## Work instructions:
Identify all lines of the data containing the string "pvDomChar" and copy them.

[Dataset excerpts]
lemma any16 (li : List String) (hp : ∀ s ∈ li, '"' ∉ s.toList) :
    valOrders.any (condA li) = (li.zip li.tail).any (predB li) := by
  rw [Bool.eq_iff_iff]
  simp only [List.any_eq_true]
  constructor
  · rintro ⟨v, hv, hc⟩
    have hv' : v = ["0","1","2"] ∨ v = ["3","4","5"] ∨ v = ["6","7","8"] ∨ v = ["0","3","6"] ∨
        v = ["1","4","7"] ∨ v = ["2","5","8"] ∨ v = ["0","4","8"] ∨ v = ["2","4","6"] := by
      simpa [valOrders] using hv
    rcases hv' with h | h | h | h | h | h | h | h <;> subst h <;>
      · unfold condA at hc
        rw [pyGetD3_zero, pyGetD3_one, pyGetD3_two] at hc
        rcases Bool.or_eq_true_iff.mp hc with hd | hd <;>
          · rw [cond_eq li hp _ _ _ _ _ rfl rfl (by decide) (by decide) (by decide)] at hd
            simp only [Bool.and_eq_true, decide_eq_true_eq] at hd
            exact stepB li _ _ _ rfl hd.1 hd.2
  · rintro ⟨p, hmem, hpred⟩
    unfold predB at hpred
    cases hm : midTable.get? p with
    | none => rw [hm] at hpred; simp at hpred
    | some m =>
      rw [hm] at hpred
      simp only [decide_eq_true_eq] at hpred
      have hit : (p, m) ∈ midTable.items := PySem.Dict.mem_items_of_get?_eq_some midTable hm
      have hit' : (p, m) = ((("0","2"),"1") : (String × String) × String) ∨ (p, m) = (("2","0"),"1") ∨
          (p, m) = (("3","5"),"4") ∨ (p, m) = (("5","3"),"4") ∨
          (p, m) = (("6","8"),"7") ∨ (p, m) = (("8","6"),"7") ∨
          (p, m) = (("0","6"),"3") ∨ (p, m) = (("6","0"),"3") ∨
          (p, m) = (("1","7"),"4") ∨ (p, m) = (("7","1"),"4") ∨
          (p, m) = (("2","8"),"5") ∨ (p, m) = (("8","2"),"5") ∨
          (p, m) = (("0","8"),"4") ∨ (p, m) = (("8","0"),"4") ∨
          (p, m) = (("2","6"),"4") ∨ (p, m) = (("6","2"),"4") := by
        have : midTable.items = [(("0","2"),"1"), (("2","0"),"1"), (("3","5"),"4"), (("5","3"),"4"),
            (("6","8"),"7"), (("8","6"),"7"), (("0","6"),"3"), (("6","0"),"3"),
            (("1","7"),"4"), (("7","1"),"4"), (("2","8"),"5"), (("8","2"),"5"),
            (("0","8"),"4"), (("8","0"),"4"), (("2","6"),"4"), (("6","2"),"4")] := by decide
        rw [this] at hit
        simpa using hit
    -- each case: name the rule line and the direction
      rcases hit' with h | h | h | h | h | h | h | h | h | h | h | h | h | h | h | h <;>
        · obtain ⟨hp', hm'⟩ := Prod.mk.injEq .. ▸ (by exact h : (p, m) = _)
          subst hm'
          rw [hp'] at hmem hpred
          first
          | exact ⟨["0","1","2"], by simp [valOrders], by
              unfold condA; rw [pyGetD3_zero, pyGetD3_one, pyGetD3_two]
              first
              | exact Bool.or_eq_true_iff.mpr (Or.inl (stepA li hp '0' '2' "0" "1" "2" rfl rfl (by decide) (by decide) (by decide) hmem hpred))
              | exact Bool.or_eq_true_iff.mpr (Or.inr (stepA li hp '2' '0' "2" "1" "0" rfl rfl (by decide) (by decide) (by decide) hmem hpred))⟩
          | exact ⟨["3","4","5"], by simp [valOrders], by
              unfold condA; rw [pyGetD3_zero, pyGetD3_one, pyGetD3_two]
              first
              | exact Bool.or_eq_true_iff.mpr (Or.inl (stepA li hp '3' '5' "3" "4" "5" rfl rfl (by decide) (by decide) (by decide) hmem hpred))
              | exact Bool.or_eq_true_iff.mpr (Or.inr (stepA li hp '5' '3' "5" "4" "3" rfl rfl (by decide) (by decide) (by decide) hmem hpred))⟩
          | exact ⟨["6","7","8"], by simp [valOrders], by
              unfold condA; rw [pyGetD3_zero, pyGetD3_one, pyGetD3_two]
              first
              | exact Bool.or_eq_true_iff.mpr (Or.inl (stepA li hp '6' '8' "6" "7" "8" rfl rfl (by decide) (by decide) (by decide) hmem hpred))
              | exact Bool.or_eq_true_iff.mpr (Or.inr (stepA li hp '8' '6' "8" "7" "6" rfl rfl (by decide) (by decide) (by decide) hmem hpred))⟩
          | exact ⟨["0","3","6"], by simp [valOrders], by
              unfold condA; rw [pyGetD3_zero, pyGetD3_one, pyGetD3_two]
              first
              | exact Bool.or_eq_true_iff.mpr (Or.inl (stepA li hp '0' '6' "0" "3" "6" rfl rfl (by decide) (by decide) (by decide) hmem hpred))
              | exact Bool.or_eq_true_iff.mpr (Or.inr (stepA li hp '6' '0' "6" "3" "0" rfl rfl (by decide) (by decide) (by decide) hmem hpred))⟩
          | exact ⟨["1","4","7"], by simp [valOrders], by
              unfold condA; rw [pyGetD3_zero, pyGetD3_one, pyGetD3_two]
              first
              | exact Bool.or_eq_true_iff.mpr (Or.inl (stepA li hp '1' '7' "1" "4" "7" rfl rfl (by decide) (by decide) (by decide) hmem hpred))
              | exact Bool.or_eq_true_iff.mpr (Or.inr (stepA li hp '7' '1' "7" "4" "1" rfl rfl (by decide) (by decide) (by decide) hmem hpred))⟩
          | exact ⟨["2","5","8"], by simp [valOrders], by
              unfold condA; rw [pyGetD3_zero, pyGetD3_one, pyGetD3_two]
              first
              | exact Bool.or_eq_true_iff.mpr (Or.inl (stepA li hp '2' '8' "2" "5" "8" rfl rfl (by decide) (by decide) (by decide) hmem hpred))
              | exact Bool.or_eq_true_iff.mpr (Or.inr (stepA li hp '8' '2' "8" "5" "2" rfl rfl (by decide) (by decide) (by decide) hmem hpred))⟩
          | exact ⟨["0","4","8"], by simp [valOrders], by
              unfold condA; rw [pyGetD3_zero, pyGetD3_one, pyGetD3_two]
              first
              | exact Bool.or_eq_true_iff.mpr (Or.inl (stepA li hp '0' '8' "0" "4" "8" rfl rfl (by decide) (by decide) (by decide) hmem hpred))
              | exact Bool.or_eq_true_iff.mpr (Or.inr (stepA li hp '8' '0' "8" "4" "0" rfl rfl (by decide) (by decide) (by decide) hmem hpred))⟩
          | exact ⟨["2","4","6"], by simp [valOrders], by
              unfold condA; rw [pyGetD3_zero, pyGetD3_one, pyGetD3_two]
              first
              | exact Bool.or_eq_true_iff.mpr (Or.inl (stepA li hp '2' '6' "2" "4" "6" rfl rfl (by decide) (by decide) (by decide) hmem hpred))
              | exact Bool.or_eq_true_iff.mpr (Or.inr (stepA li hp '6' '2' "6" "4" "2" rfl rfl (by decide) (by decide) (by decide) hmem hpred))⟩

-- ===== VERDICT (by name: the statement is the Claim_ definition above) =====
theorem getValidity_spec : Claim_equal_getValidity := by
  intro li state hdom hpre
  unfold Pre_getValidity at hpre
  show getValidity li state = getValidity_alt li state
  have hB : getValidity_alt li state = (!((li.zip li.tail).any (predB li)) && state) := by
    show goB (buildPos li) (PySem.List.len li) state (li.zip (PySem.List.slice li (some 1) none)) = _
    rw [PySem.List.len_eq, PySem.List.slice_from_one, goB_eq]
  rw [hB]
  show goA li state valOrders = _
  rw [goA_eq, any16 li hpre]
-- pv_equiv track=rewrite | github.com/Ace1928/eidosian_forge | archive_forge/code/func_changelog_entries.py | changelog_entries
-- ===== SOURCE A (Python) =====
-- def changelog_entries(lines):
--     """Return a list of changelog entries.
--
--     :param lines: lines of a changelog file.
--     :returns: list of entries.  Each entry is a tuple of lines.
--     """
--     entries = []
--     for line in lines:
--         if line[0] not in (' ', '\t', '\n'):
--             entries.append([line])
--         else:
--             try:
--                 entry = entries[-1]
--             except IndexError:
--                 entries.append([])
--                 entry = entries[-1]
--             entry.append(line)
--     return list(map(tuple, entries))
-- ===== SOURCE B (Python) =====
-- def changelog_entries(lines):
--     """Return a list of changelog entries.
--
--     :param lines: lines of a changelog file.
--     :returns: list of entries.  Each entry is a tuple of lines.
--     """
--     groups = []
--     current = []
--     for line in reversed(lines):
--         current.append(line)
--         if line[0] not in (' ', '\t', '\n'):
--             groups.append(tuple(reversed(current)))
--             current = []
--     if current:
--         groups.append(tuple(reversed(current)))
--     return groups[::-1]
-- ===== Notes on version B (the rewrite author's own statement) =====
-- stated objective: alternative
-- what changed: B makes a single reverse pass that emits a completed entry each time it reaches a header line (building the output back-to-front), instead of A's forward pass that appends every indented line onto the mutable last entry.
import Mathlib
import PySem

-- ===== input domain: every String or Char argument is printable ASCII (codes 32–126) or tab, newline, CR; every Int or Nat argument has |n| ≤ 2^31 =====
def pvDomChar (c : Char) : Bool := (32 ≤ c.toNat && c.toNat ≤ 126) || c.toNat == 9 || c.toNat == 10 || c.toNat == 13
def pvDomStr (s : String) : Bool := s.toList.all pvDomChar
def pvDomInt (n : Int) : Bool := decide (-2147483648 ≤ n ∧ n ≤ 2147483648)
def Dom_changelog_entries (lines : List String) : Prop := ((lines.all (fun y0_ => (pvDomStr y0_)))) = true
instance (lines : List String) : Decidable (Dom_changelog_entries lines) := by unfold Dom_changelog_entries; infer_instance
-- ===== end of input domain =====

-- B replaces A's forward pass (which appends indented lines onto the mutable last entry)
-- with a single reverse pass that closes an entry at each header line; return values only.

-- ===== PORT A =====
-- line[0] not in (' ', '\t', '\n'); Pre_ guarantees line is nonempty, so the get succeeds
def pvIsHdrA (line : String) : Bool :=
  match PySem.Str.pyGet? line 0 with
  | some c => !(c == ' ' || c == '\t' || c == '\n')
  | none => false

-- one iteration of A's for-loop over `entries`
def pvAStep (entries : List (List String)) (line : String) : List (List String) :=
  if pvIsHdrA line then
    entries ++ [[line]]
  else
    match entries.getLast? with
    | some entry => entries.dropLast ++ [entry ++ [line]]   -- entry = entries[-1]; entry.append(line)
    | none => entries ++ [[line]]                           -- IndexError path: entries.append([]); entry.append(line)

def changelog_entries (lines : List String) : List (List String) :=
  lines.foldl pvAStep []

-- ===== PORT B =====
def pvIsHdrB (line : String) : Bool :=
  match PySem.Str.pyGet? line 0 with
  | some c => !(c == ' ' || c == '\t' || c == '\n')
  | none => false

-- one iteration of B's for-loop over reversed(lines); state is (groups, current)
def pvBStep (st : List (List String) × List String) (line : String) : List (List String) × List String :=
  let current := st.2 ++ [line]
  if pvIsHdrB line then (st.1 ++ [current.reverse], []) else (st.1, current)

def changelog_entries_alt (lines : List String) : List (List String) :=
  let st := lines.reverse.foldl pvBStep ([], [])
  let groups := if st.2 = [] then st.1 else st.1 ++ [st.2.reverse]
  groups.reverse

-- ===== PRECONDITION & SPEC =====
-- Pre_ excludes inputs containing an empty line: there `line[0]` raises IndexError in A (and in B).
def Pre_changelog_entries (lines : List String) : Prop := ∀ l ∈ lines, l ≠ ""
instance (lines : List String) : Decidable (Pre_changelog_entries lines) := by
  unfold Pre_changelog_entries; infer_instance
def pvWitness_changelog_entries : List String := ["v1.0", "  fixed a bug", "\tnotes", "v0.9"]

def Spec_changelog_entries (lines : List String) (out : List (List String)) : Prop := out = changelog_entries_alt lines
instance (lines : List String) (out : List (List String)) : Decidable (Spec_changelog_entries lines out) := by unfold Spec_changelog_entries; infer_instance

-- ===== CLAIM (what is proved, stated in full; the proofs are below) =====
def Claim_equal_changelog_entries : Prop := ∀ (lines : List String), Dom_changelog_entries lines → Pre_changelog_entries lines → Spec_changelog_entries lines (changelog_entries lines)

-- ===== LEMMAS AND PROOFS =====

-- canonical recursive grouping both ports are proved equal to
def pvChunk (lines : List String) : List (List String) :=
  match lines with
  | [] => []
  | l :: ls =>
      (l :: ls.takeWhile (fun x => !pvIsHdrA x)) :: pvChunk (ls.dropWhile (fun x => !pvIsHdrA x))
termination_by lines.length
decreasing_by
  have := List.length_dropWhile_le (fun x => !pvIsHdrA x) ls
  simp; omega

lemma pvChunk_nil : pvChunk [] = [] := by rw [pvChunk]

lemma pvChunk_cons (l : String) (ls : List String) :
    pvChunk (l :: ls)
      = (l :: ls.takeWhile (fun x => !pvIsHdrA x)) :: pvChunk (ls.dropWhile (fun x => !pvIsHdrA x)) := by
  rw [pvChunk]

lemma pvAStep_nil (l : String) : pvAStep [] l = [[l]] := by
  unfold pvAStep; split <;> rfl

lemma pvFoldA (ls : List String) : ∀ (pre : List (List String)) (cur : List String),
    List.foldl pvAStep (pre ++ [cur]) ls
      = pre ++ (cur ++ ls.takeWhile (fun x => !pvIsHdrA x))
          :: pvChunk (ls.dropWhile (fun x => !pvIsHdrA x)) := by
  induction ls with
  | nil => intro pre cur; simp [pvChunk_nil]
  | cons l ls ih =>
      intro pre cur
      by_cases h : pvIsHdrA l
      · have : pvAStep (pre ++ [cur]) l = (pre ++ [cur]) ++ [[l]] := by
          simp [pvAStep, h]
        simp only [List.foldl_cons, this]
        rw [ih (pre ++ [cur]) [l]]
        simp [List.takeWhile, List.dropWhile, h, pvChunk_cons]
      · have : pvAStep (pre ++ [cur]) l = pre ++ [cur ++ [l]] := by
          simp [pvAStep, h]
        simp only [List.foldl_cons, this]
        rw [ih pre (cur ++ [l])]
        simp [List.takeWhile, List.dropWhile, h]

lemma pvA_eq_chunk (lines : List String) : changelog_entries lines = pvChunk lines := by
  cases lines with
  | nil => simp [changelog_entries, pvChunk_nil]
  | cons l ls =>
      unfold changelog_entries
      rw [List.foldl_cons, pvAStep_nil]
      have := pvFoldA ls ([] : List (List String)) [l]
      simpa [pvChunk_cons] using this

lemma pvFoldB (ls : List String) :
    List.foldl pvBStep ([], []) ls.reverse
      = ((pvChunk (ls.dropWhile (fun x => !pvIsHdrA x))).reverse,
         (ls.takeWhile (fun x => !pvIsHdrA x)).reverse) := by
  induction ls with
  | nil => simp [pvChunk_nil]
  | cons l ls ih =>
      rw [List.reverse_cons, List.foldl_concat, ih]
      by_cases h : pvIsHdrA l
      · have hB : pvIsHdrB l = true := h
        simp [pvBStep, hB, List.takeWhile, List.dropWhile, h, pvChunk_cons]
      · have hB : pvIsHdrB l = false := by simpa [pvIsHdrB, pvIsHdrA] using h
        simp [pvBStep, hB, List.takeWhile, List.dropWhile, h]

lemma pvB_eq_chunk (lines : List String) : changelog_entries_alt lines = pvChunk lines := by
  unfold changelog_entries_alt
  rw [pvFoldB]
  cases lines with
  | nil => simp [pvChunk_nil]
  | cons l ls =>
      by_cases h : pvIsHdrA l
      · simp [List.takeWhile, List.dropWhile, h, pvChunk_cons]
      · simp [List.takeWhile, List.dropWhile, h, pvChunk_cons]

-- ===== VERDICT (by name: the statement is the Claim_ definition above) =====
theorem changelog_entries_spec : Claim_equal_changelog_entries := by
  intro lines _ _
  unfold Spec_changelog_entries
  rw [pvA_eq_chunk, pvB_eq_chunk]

## Solved exercise:
def pvDomChar (c : Char) : Bool := (32 ≤ c.toNat && c.toNat ≤ 126) || c.toNat == 9 || c.toNat == 10 || c.toNat == 13
def pvDomStr (s : String) : Bool := s.toList.all pvDomChar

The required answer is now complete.